(Entries supplied begins)

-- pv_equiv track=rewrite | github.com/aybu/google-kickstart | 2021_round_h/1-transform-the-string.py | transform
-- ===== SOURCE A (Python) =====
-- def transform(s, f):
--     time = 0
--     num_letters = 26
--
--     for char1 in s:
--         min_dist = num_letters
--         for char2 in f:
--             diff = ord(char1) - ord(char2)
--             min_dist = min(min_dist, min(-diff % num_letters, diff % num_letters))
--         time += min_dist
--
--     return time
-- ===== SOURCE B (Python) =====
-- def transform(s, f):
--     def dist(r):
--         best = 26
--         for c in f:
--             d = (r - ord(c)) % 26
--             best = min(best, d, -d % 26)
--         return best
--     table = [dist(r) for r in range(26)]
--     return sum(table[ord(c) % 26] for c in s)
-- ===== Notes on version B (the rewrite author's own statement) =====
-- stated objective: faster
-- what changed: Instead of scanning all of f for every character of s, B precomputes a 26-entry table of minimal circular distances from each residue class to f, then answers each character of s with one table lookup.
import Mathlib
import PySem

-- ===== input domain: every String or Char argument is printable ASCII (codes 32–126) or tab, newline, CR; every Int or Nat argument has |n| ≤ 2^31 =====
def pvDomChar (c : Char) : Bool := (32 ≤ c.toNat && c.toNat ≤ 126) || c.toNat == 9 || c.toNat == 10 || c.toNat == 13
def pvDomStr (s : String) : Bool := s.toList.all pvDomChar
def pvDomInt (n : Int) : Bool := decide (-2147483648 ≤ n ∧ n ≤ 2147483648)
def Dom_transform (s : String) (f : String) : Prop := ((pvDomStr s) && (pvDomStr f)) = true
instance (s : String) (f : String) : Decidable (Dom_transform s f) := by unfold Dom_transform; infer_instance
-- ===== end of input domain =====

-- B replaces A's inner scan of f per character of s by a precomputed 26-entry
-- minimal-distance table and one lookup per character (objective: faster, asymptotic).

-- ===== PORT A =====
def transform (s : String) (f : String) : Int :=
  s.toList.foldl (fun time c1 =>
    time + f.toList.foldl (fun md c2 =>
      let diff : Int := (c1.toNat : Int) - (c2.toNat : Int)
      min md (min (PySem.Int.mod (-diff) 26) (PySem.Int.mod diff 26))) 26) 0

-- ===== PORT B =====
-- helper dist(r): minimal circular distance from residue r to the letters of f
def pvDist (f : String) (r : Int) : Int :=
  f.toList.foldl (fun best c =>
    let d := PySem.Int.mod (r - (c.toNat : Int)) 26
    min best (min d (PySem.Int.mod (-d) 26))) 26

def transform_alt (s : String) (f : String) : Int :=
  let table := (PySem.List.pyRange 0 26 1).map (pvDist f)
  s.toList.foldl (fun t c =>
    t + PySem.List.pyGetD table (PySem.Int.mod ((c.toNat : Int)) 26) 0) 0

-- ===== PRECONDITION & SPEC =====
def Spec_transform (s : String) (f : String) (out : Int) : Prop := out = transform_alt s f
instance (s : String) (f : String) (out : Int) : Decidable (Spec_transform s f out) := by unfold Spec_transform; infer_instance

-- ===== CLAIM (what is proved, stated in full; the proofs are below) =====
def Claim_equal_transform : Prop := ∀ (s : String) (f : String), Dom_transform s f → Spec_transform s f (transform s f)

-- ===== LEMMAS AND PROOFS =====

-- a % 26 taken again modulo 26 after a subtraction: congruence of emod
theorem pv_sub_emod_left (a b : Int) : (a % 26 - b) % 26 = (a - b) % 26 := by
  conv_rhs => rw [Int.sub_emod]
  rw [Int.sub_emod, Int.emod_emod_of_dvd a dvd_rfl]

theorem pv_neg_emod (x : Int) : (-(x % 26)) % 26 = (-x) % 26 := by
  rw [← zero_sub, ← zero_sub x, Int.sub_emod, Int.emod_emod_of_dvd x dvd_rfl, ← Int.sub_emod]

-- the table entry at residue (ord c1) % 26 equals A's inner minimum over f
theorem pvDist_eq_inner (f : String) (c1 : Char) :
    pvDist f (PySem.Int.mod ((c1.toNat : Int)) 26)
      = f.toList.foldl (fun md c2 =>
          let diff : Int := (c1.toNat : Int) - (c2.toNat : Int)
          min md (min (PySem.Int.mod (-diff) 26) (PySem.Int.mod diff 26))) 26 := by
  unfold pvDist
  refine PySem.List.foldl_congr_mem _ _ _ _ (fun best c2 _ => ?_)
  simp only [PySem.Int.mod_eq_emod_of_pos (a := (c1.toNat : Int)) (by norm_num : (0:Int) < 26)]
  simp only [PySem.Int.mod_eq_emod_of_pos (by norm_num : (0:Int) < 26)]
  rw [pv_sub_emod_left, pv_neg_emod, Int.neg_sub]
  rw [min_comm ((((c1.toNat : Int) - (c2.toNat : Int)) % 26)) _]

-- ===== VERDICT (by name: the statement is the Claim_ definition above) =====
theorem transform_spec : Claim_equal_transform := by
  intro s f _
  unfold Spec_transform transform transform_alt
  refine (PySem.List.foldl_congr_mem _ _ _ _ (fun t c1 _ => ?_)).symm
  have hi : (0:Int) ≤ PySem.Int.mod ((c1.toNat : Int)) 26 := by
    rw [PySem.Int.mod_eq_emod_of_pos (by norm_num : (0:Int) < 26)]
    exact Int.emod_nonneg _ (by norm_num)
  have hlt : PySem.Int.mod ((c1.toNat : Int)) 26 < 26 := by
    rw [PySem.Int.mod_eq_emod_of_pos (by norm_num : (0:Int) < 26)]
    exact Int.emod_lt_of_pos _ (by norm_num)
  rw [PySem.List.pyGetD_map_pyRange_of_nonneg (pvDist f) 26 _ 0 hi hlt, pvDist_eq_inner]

(Entries supplied ends)

### Problem details
Your task is to transcribe, with no changes, only the lines of the listing above that lie between the line holding "for c in s)" and the line holding "-- helper dist(r): minimal", inclusive.

### Task output
--     return sum(table[ord(c) % 26] for c in s)
-- ===== Notes on version B (the rewrite author's own statement) =====
-- stated objective: faster
-- what changed: Instead of scanning all of f for every character of s, B precomputes a 26-entry table of minimal circular distances from each residue class to f, then answers each character of s with one table lookup.
import Mathlib
import PySem

-- ===== input domain: every String or Char argument is printable ASCII (codes 32–126) or tab, newline, CR; every Int or Nat argument has |n| ≤ 2^31 =====
def pvDomChar (c : Char) : Bool := (32 ≤ c.toNat && c.toNat ≤ 126) || c.toNat == 9 || c.toNat == 10 || c.toNat == 13
def pvDomStr (s : String) : Bool := s.toList.all pvDomChar
def pvDomInt (n : Int) : Bool := decide (-2147483648 ≤ n ∧ n ≤ 2147483648)
def Dom_transform (s : String) (f : String) : Prop := ((pvDomStr s) && (pvDomStr f)) = true
instance (s : String) (f : String) : Decidable (Dom_transform s f) := by unfold Dom_transform; infer_instance
-- ===== end of input domain =====

-- B replaces A's inner scan of f per character of s by a precomputed 26-entry
-- minimal-distance table and one lookup per character (objective: faster, asymptotic).

-- ===== PORT A =====
def transform (s : String) (f : String) : Int :=
  s.toList.foldl (fun time c1 =>
    time + f.toList.foldl (fun md c2 =>
      let diff : Int := (c1.toNat : Int) - (c2.toNat : Int)
      min md (min (PySem.Int.mod (-diff) 26) (PySem.Int.mod diff 26))) 26) 0

-- ===== PORT B =====
-- helper dist(r): minimal circular distance from residue r to the letters of f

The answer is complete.